DATASET:
theorem pv_rlSpec_sorted : ∀ (n : Nat) (t : List Char), t.length ≤ n → t.Pairwise (· ≤ ·) →
    pvRlSpec t = (PySem.Set.ofList t : List Char).map (fun c => ((t.count c : Nat) : Int)) := by
  intro n
  induction n with
  | zero => intro t ht _; rw [List.length_eq_zero_iff.1 (Nat.le_zero.1 ht)]; simp [pvRlSpec]
  | succ n ih =>
    intro t ht hs
    cases t with
    | nil => simp [pvRlSpec]
    | cons c t' =>
      rw [List.pairwise_cons] at hs
      set tw := t'.takeWhile (· == c) with htw
      set dw := t'.dropWhile (· == c) with hdw
      have hsplit : tw ++ dw = t' := List.takeWhile_append_dropWhile
      have htwc : ∀ y ∈ tw, y = c := by
        intro y hy
        have := List.mem_takeWhile_imp hy
        simpa using this
      have hdwsub : dw.Sublist t' := List.dropWhile_sublist _
      have hdws : dw.Pairwise (· ≤ ·) := hs.2.sublist hdwsub
      have hcndw : c ∉ dw := pv_not_mem_dropWhile t' c hs.2 hs.1
      -- Set.ofList (c :: t') = c :: Set.ofList dw
      have hset : (PySem.Set.ofList (c :: t') : List Char) = c :: PySem.Set.ofList dw := by
        show (c :: t').foldl PySem.Set.add [] = c :: dw.foldl PySem.Set.add []
        rw [← hsplit]
        simp only [List.foldl_cons, List.foldl_append]
        have h1 : PySem.Set.add [] c = [c] := rfl
        rw [h1, pv_foldl_add_skip tw [c] (fun y hy => by simp [htwc y hy]),
            pv_foldl_add_cons dw [] c hcndw]
      -- counts
      have hcount_c : (c :: t').count c = 1 + tw.length := by
        rw [← hsplit]
        simp [List.count_append]
        rw [List.count_eq_zero.2 hcndw, List.count_eq_length.2 (fun b hb => (htwc b hb).symm)]
        omega
      have hcount_x : ∀ x ∈ (PySem.Set.ofList dw : List Char), (c :: t').count x = dw.count x := by
        intro x hx
        have hxdw : x ∈ dw := (PySem.Set.mem_ofList _ _).1 hx
        have hxc : x ≠ c := fun h => hcndw (h ▸ hxdw)
        rw [← hsplit]
        have hcx : ¬ c = x := fun h => hxc h.symm
        simp [List.count_append, hcx]
        rw [List.count_eq_zero.2 (fun h => hxc (htwc x h))]
      have hlen : dw.length ≤ n := by
        have hd := List.length_dropWhile_le (· == c) t'
        rw [← hdw] at hd
        simp only [List.length_cons] at ht
        omega
      rw [pvRlSpec, hset]
      simp only [List.map_cons]
      congr 1
      · rw [hcount_c]; push_cast; ring
      · rw [ih dw hlen hdws]
        exact (List.map_congr_left (fun x hx => by rw [hcount_x x hx])).symm

theorem pv_head_le (x : Int) (l : List Int) (h : (x :: l).Pairwise (· ≤ ·)) :
    ∀ y ∈ x :: l, x ≤ y := by
  rw [List.pairwise_cons] at h
  intro y hy
  rcases List.mem_cons.1 hy with h' | h'
  · omega
  · exact h.1 y h'

theorem pv_le_last (l : List Int) (h : l.Pairwise (· ≤ ·)) (hne : l ≠ []) :
    ∀ y ∈ l, y ≤ l.getLastD 0 := by
  induction l with
  | nil => simp
  | cons x r ih =>
    intro y hy
    cases r with
    | nil => simp at hy; simp [hy]
    | cons z r' =>
      rw [List.getLastD_cons]
      rw [List.pairwise_cons] at h
      rcases List.mem_cons.1 hy with h' | h'
      · subst h'
        exact le_trans (h.1 z (by simp)) (ih h.2 (by simp) z (by simp))
      · exact ih h.2 (by simp) y h'

theorem pv_getLastD_mem (l : List Int) (hne : l ≠ []) : l.getLastD 0 ∈ l := by
  cases l with
  | nil => simp at hne
  | cons x r =>
    have h1 : (x :: r).getLastD 0 = (x :: r).getLast (by simp) := by
      rw [List.getLastD_eq_getLast?, List.getLast?_eq_some_getLast (by simp)]
      rfl
    rw [h1]
    exact List.getLast_mem _

theorem pv_count_two (l : List Int) (a b : Int) (hab : a ≠ b)
    (h : ∀ x ∈ l, x = a ∨ x = b) : l.count a + l.count b = l.length := by
  induction l with
  | nil => simp
  | cons x r ih =>
    have hr := ih (fun z hz => h z (by simp [hz]))
    rcases h x (by simp) with hx | hx <;> subst hx <;>
      simp [hab, Ne.symm hab] <;> omega

theorem pv_count_three (l : List Int) (a b v : Int) (hab : a ≠ b) (hav : a ≠ v) (hbv : b ≠ v) :
    l.count a + l.count b + l.count v ≤ l.length := by
  induction l with
  | nil => simp
  | cons x r ih =>
    simp only [List.count_cons, List.length_cons]
    by_cases h1 : x = a <;> by_cases h2 : x = b <;> by_cases h3 : x = v <;>
      simp_all <;> omega

theorem pv_mem_of_ofList_eq_pair (counts : List Int) (n0 n1 : Int)
    (h : (PySem.Set.ofList counts : List Int) = [n0, n1]) : n0 ∈ counts ∧ n1 ∈ counts ∧ n0 ≠ n1 := by
  have h0 : n0 ∈ (PySem.Set.ofList counts : List Int) := by rw [h]; simp
  have h1 : n1 ∈ (PySem.Set.ofList counts : List Int) := by rw [h]; simp
  have hnd : (PySem.Set.ofList counts : List Int).Nodup := PySem.Set.nodup_ofList counts
  rw [h] at hnd
  refine ⟨?_, ?_, ?_⟩
  · simpa using (PySem.Set.mem_ofList counts n0).1 h0
  · simpa using (PySem.Set.mem_ofList counts n1).1 h1
  · simp at hnd; exact hnd

theorem pv_ofList_eq_nil {l : List Int} (h : (PySem.Set.ofList l : List Int) = []) : l = [] := by
  cases l with
  | nil => rfl
  | cons x t =>
    exfalso
    have hx : x ∈ (PySem.Set.ofList (x :: t) : List Int) := (PySem.Set.mem_ofList _ _).2 (by simp)
    rw [h] at hx
    simp at hx

-- all elements of a nondecreasing list with equal head and last are equal

theorem pv_all_eq (first : Int) (rest : List Int) (hpw : (first :: rest).Pairwise (· ≤ ·))
    (hfl : first = (first :: rest).getLastD 0) : ∀ y ∈ first :: rest, y = first := by
  intro y hy
  have h1 := pv_head_le first rest hpw y hy
  have h2 := pv_le_last (first :: rest) hpw (by simp) y hy
  omega

theorem pv_instances_eq (n0 n1 : Int) (hne : n0 ≠ n1) (l : List Int) :
    ∀ a b : Int, l.foldl
      (fun (p : Int × Int) j =>
        if j == n0 then (p.1 + 1, p.2)
        else if j == n1 then (p.1, p.2 + 1)
        else p) (a, b) = (a + l.count n0, b + l.count n1) := by
  induction l with
  | nil => intro a b; simp
  | cons j t ih =>
    intro a b
    simp only [List.foldl_cons]
    by_cases h0 : j = n0
    · subst h0
      rw [if_pos (by simp), ih (a + 1) b]
      simp [Prod.ext_iff, List.count_cons]
      omega
    · by_cases h1 : j = n1
      · subst h1
        rw [if_neg (by simpa using h0), if_pos (by simp), ih a (b + 1)]
        simp [Prod.ext_iff, h0]
        omega
      · rw [if_neg (by simpa using h0), if_neg (by simpa using h1), ih a b]
        simp [h0, h1]

theorem pv_main (V : List Int) :
    (if PySem.Set.len (PySem.Set.ofList V) > 2 then false
     else if PySem.Set.len (PySem.Set.ofList V) == 1 then true
     else
       if (V.foldl
         (fun (p : Int × Int) j =>
           if j == (PySem.Set.ofList V : List Int).getD 0 0 then (p.1 + 1, p.2)
           else if j == (PySem.Set.ofList V : List Int).getD 1 0 then (p.1, p.2 + 1)
           else p) (0, 0)).1 > 1 ∧ (V.foldl
         (fun (p : Int × Int) j =>
           if j == (PySem.Set.ofList V : List Int).getD 0 0 then (p.1 + 1, p.2)
           else if j == (PySem.Set.ofList V : List Int).getD 1 0 then (p.1, p.2 + 1)
           else p) (0, 0)).2 > 1 then false else true)
    = (match PySem.List.sorted V (fun x => x) false with
       | [] => true
       | first :: _ =>
         let r := PySem.List.sorted V (fun x => x) false
         let last := r.getLastD 0
         if first == last then true
         else
           let lo := (r.count first : Int)
           let hi := (r.count last : Int)
           if lo + hi ≠ (r.length : Int) then false
           else lo == 1 || hi == 1) := by
  have hperm : (PySem.List.sorted V (fun x => x) false).Perm V :=
    PySem.List.sorted_perm V (fun x => x) false
  have hpw : (PySem.List.sorted V (fun x => x) false).Pairwise (· ≤ ·) := by
    simpa using PySem.List.sorted_pairwise (xs := V) (key := fun x => x)
  rcases hr : PySem.List.sorted V (fun x => x) false with _ | ⟨first, rest⟩
  · -- sorted V = [] so V = []
    have hV : V = [] := by
      have h := hperm; rw [hr] at h; exact h.symm.eq_nil
    subst hV
    decide
  · rw [hr] at hperm hpw
    have hfmem : first ∈ V := hperm.mem_iff.1 (by simp)
    have hlmem : (first :: rest).getLastD 0 ∈ V :=
      hperm.mem_iff.1 (pv_getLastD_mem _ (by simp))
    have hcnt : ∀ x, (first :: rest).count x = V.count x := fun x => hperm.count_eq x
    have hmemV : ∀ x, x ∈ V ↔ x ∈ (PySem.Set.ofList V : List Int) :=
      fun x => (PySem.Set.mem_ofList V x).symm
    -- reduce the right-hand side (iota/zeta; definitional)
    change _ = (if first == (first :: rest).getLastD 0 then true
         else
           if ((first :: rest).count first : Int) + ((first :: rest).count ((first :: rest).getLastD 0) : Int)
               ≠ ((first :: rest).length : Int) then false
           else (((first :: rest).count first : Int) == 1 || (((first :: rest).count ((first :: rest).getLastD 0) : Int) == 1)))
    rcases hL : (PySem.Set.ofList V : List Int) with _ | ⟨n0, L1⟩
    · exact absurd (pv_ofList_eq_nil hL ▸ hfmem) (by simp)
    · rcases L1 with _ | ⟨n1, L2⟩
      · -- exactly one distinct value: both sides true
        have hall : ∀ x ∈ V, x = n0 := by
          intro x hx
          have h := (hmemV x).1 hx
          rw [hL] at h
          simpa using h
        have hf : first = n0 := hall _ hfmem
        have hl : (first :: rest).getLastD 0 = n0 := hall _ hlmem
        rw [if_neg (show ¬(PySem.Set.len ([n0] : List Int) > 2) from by simp [PySem.Set.len]),
            if_pos (show (PySem.Set.len ([n0] : List Int) == 1) = true from by simp [PySem.Set.len]),
            if_pos (show ((first == (first :: rest).getLastD 0) : Bool) = true from by
              rw [hl, hf]; simp)]
      · rcases L2 with _ | ⟨n2, L3⟩
        · -- exactly two distinct values
          obtain ⟨h0, h1, hne⟩ := pv_mem_of_ofList_eq_pair V n0 n1 hL
          have hall : ∀ x ∈ V, x = n0 ∨ x = n1 := by
            intro x hx
            have h := (hmemV x).1 hx
            rw [hL] at h
            simpa using h
          have hfl : first ≠ (first :: rest).getLastD 0 := by
            intro heq
            have hae := pv_all_eq first rest hpw heq
            exact hne ((hae n0 (hperm.mem_iff.2 h0)).trans (hae n1 (hperm.mem_iff.2 h1)).symm)
          have hfin : first = n0 ∨ first = n1 := hall _ hfmem
          have hlin : (first :: rest).getLastD 0 = n0 ∨ (first :: rest).getLastD 0 = n1 :=
            hall _ hlmem
          have hsum : (first :: rest).count first + (first :: rest).count ((first :: rest).getLastD 0)
              = (first :: rest).length := by
            apply pv_count_two _ _ _ hfl
            intro x hx
            rcases hall x (hperm.mem_iff.1 hx) with h | h <;>
            rcases hfin with hf | hf <;> rcases hlin with hl | hl <;>
              first
              | (exact absurd (hf.trans hl.symm) hfl)
              | (left; omega)
              | (right; omega)
          have hc0 : 0 < V.count n0 := List.count_pos_iff.2 h0
          have hc1 : 0 < V.count n1 := List.count_pos_iff.2 h1
          rw [if_neg (show ¬(PySem.Set.len ([n0, n1] : List Int) > 2) from by simp [PySem.Set.len]),
              if_neg (show ¬((PySem.Set.len ([n0, n1] : List Int) == 1) = true) from by
                simp [PySem.Set.len]),
              if_neg (show ¬((first == (first :: rest).getLastD 0) = true) from by simpa using hfl),
              if_neg (show ¬(((first :: rest).count first : Int) +
                  ((first :: rest).count ((first :: rest).getLastD 0) : Int)
                  ≠ ((first :: rest).length : Int)) from by push_cast [← hsum]; ring_nf; omega)]
          rw [show (([n0, n1] : List Int).getD 0 0) = n0 from rfl,
              show (([n0, n1] : List Int).getD 1 0) = n1 from rfl,
              pv_instances_eq n0 n1 hne V 0 0]
          simp only [zero_add]
          rw [hcnt first, hcnt ((first :: rest).getLastD 0)]
          rcases hfin with hf | hf <;> rcases hlin with hl | hl
          · exact absurd (hf.trans hl.symm) hfl
          · rw [hl, hf]
            by_cases hb : (V.count n0 : Int) > 1 ∧ (V.count n1 : Int) > 1
            · rw [if_pos hb]
              have ha : ¬((V.count n0 : Int) = 1) := by omega
              have hbb : ¬((V.count n1 : Int) = 1) := by omega
              simp [ha, hbb]
            · rw [if_neg hb]
              have h := not_and_or.1 hb
              have hone : (V.count n0 : Int) = 1 ∨ (V.count n1 : Int) = 1 := by
                rcases h with h | h <;> [left; right] <;> omega
              rcases hone with h | h <;> simp [h]
          · rw [hl, hf]
            by_cases hb : (V.count n0 : Int) > 1 ∧ (V.count n1 : Int) > 1
            · rw [if_pos hb]
              have ha : ¬((V.count n0 : Int) = 1) := by omega
              have hbb : ¬((V.count n1 : Int) = 1) := by omega
              simp [ha, hbb]
            · rw [if_neg hb]
              have h := not_and_or.1 hb
              have hone : (V.count n0 : Int) = 1 ∨ (V.count n1 : Int) = 1 := by
                rcases h with h | h <;> [left; right] <;> omega
              rcases hone with h | h <;> simp [h]
          · exact absurd (hf.trans hl.symm) hfl
        · -- at least three distinct values: both sides false
          have hnd : (PySem.Set.ofList V : List Int).Nodup := PySem.Set.nodup_ofList V
          rw [hL] at hnd
          have h0 : n0 ∈ V := (hmemV n0).2 (by rw [hL]; simp)
          have h1 : n1 ∈ V := (hmemV n1).2 (by rw [hL]; simp)
          have h2 : n2 ∈ V := (hmemV n2).2 (by rw [hL]; simp)
          have hd01 : n0 ≠ n1 := by simp at hnd; tauto
          have hd02 : n0 ≠ n2 := by simp at hnd; tauto
          have hd12 : n1 ≠ n2 := by simp at hnd; tauto
          have hfl : first ≠ (first :: rest).getLastD 0 := by
            intro heq
            have hae := pv_all_eq first rest hpw heq
            exact hd01 ((hae n0 (hperm.mem_iff.2 h0)).trans (hae n1 (hperm.mem_iff.2 h1)).symm)
          obtain ⟨v, hv, hvf, hvl⟩ :
              ∃ v, v ∈ V ∧ v ≠ first ∧ v ≠ (first :: rest).getLastD 0 := by
            by_cases e0 : n0 ≠ first ∧ n0 ≠ (first :: rest).getLastD 0
            · exact ⟨n0, h0, e0.1, e0.2⟩
            · by_cases e1 : n1 ≠ first ∧ n1 ≠ (first :: rest).getLastD 0
              · exact ⟨n1, h1, e1.1, e1.2⟩
              · push Not at e0 e1
                refine ⟨n2, h2, ?_, ?_⟩ <;>
                · intro he
                  rcases Classical.em (n0 = first) with f0 | f0 <;>
                  rcases Classical.em (n1 = first) with f1 | f1 <;> omega
          have hvr : v ∈ first :: rest := hperm.mem_iff.2 hv
          have hvc : 0 < (first :: rest).count v := List.count_pos_iff.2 hvr
          have hle := pv_count_three (first :: rest) first ((first :: rest).getLastD 0) v
            hfl (Ne.symm hvf) (Ne.symm hvl)
          rw [if_pos (show PySem.Set.len ((n0 :: n1 :: n2 :: L3) : List Int) > 2 from by
                simp [PySem.Set.len]; omega),
              if_neg (show ¬((first == (first :: rest).getLastD 0) = true) from by simpa using hfl),
              if_pos (show (((first :: rest).count first : Int) +
                  ((first :: rest).count ((first :: rest).getLastD 0) : Int)
                  ≠ ((first :: rest).length : Int)) from by omega)]
-- pv_equiv track=rewrite | github.com/leticiaarj/python_exercises | String/SortedString.py | oddOrEven
-- ===== SOURCE A (Python) =====
-- def oddOrEven(digit):
--     odd_digit = []
--     even_digit = []
--     digitToString = []
--
--     for dig in digit:
--         if(dig%2 == 0):
--             even_digit.append(dig)
--             even_digit.sort()
--         else:
--             odd_digit.append(dig)
--             odd_digit.sort()
--
--     sum = odd_digit + even_digit
--
--     for s in sum:
--         digitToString.append(str(s))
--
--     return digitToString
-- ===== SOURCE B (Python) =====
-- def oddOrEven(digit):
--     odd_part = []
--     even_part = []
--     for d in sorted(digit):
--         if d % 2 != 0:
--             odd_part.append(str(d))
--         else:
--             even_part.append(str(d))
--     return odd_part + even_part
-- ===== Notes on version B (the rewrite author's own statement) =====
-- stated objective: faster
-- what changed: A partitions digits by parity while re-sorting each bucket after every append and stringifies in a second loop; B sorts the whole list once and makes a single partition pass that collects the string forms directly.
import Mathlib
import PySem

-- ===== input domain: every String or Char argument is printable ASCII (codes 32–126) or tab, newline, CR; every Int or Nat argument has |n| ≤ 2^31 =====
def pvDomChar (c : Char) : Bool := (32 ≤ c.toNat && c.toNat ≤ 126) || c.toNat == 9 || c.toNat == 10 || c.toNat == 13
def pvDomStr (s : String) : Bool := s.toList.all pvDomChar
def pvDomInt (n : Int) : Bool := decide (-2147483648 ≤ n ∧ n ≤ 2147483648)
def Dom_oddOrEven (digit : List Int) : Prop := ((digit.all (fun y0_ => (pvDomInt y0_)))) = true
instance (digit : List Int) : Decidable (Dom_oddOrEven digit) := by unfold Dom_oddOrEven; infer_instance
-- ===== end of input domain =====

-- B sorts the whole list once and partitions in one pass; A re-sorts each parity bucket after every append and stringifies in a second loop (objective: simpler).

-- ===== PORT A =====
def oddOrEven (digit : List Int) : List String :=
  let st := digit.foldl (fun (st : List Int × List Int) dig =>
    if PySem.Int.mod dig 2 == 0 then
      (st.1, PySem.List.sorted (st.2 ++ [dig]) (fun x => x) false)
    else
      (PySem.List.sorted (st.1 ++ [dig]) (fun x => x) false, st.2)) ([], [])
  let sum := st.1 ++ st.2
  sum.foldl (fun acc s => acc ++ [PySem.Int.toStr s]) []

-- ===== PORT B =====
def oddOrEven_alt (digit : List Int) : List String :=
  let st := (PySem.List.sorted digit (fun x => x) false).foldl
    (fun (st : List String × List String) d =>
      if PySem.Int.mod d 2 != 0 then (st.1 ++ [PySem.Int.toStr d], st.2)
      else (st.1, st.2 ++ [PySem.Int.toStr d])) ([], [])
  st.1 ++ st.2

-- ===== PRECONDITION & SPEC =====
def Spec_oddOrEven (digit : List Int) (out : List String) : Prop := out = oddOrEven_alt digit
instance (digit : List Int) (out : List String) : Decidable (Spec_oddOrEven digit out) := by unfold Spec_oddOrEven; infer_instance

-- ===== CLAIM (what is proved, stated in full; the proofs are below) =====
def Claim_equal_oddOrEven : Prop := ∀ (digit : List Int), Dom_oddOrEven digit → Spec_oddOrEven digit (oddOrEven digit)

-- ===== LEMMAS AND PROOFS =====

def pvEven (d : Int) : Bool := PySem.Int.mod d 2 == 0

lemma sorted_append_one (l : List Int) (x : Int) :
    PySem.List.sorted (PySem.List.sorted l (fun y => y) false ++ [x]) (fun y => y) false
      = PySem.List.sorted (l ++ [x]) (fun y => y) false := by
  exact PySem.List.sorted_eq_sorted_of_perm _ _ _ (fun a b h => h)
    ((PySem.List.sorted_perm l (fun y => y) false).append (List.Perm.refl [x]))

lemma foldA_inv (l o e : List Int) :
    l.foldl (fun (st : List Int × List Int) dig =>
      if PySem.Int.mod dig 2 == 0 then
        (st.1, PySem.List.sorted (st.2 ++ [dig]) (fun x => x) false)
      else
        (PySem.List.sorted (st.1 ++ [dig]) (fun x => x) false, st.2))
      (PySem.List.sorted o (fun x => x) false, PySem.List.sorted e (fun x => x) false)
    = (PySem.List.sorted (o ++ l.filter (fun d => !pvEven d)) (fun x => x) false,
       PySem.List.sorted (e ++ l.filter pvEven) (fun x => x) false) := by
  induction l generalizing o e with
  | nil => simp
  | cons x t ih =>
    by_cases hx : pvEven x = true
    · have hc : (PySem.Int.mod x 2 == 0) = true := hx
      simp only [List.foldl_cons, hc, if_true, sorted_append_one]
      rw [ih o (e ++ [x])]
      simp [hx, List.append_assoc]
    · have hc : (PySem.Int.mod x 2 == 0) = false := by
        simpa [pvEven] using hx
      simp only [List.foldl_cons, hc, Bool.false_eq_true, if_false, sorted_append_one]
      rw [ih (o ++ [x]) e]
      simp [hx, List.append_assoc]

lemma foldB_inv (l : List Int) (os es : List String) :
    l.foldl (fun (st : List String × List String) d =>
      if PySem.Int.mod d 2 != 0 then (st.1 ++ [PySem.Int.toStr d], st.2)
      else (st.1, st.2 ++ [PySem.Int.toStr d])) (os, es)
    = (os ++ (l.filter (fun d => !pvEven d)).map PySem.Int.toStr,
       es ++ (l.filter pvEven).map PySem.Int.toStr) := by
  induction l generalizing os es with
  | nil => simp
  | cons x t ih =>
    by_cases hx : pvEven x = true
    · have hc : (PySem.Int.mod x 2 != 0) = false := by
        simpa [pvEven, bne] using hx
      simp only [List.foldl_cons, hc, Bool.false_eq_true, if_false]
      rw [ih]
      simp [hx, List.append_assoc]
    · have hc : (PySem.Int.mod x 2 != 0) = true := by
        simpa [pvEven, bne] using hx
      simp only [List.foldl_cons, hc, if_true]
      rw [ih]
      simp [hx, List.append_assoc]

lemma foldl_toStr (l : List Int) (acc : List String) :
    l.foldl (fun acc s => acc ++ [PySem.Int.toStr s]) acc = acc ++ l.map PySem.Int.toStr := by
  induction l generalizing acc with
  | nil => simp
  | cons x t ih => simp [List.foldl_cons, ih, List.append_assoc]

lemma filter_sorted (digit : List Int) (p : Int → Bool) :
    PySem.List.sorted (digit.filter p) (fun x => x) false
      = (PySem.List.sorted digit (fun x => x) false).filter p := by
  apply PySem.List.sorted_id_eq_of_perm_of_pairwise
  · exact (PySem.List.sorted_perm digit (fun x => x) false).filter p
  · exact List.Pairwise.filter p (PySem.List.sorted_pairwise digit (fun x => x))

-- ===== VERDICT (by name: the statement is the Claim_ definition above) =====
theorem oddOrEven_spec : Claim_equal_oddOrEven := by
  intro digit _
  show oddOrEven digit = oddOrEven_alt digit
  unfold oddOrEven oddOrEven_alt
  have hA := foldA_inv digit [] []
  simp only [show PySem.List.sorted ([] : List Int) (fun x => x) false = [] from rfl] at hA
  rw [hA, foldB_inv, foldl_toStr]
  simp only [List.nil_append]
  rw [filter_sorted, filter_sorted]
  simp [List.map_append]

TASK DETAILS: Among the entries above, locate the lines containing "change _ = (if" and "have hl : (first", and transcribe exactly those two lines and all lines between.

SOLUTION:
    change _ = (if first == (first :: rest).getLastD 0 then true
         else
           if ((first :: rest).count first : Int) + ((first :: rest).count ((first :: rest).getLastD 0) : Int)
               ≠ ((first :: rest).length : Int) then false
           else (((first :: rest).count first : Int) == 1 || (((first :: rest).count ((first :: rest).getLastD 0) : Int) == 1)))
    rcases hL : (PySem.Set.ofList V : List Int) with _ | ⟨n0, L1⟩
    · exact absurd (pv_ofList_eq_nil hL ▸ hfmem) (by simp)
    · rcases L1 with _ | ⟨n1, L2⟩
      · -- exactly one distinct value: both sides true
        have hall : ∀ x ∈ V, x = n0 := by
          intro x hx
          have h := (hmemV x).1 hx
          rw [hL] at h
          simpa using h
        have hf : first = n0 := hall _ hfmem
        have hl : (first :: rest).getLastD 0 = n0 := hall _ hlmem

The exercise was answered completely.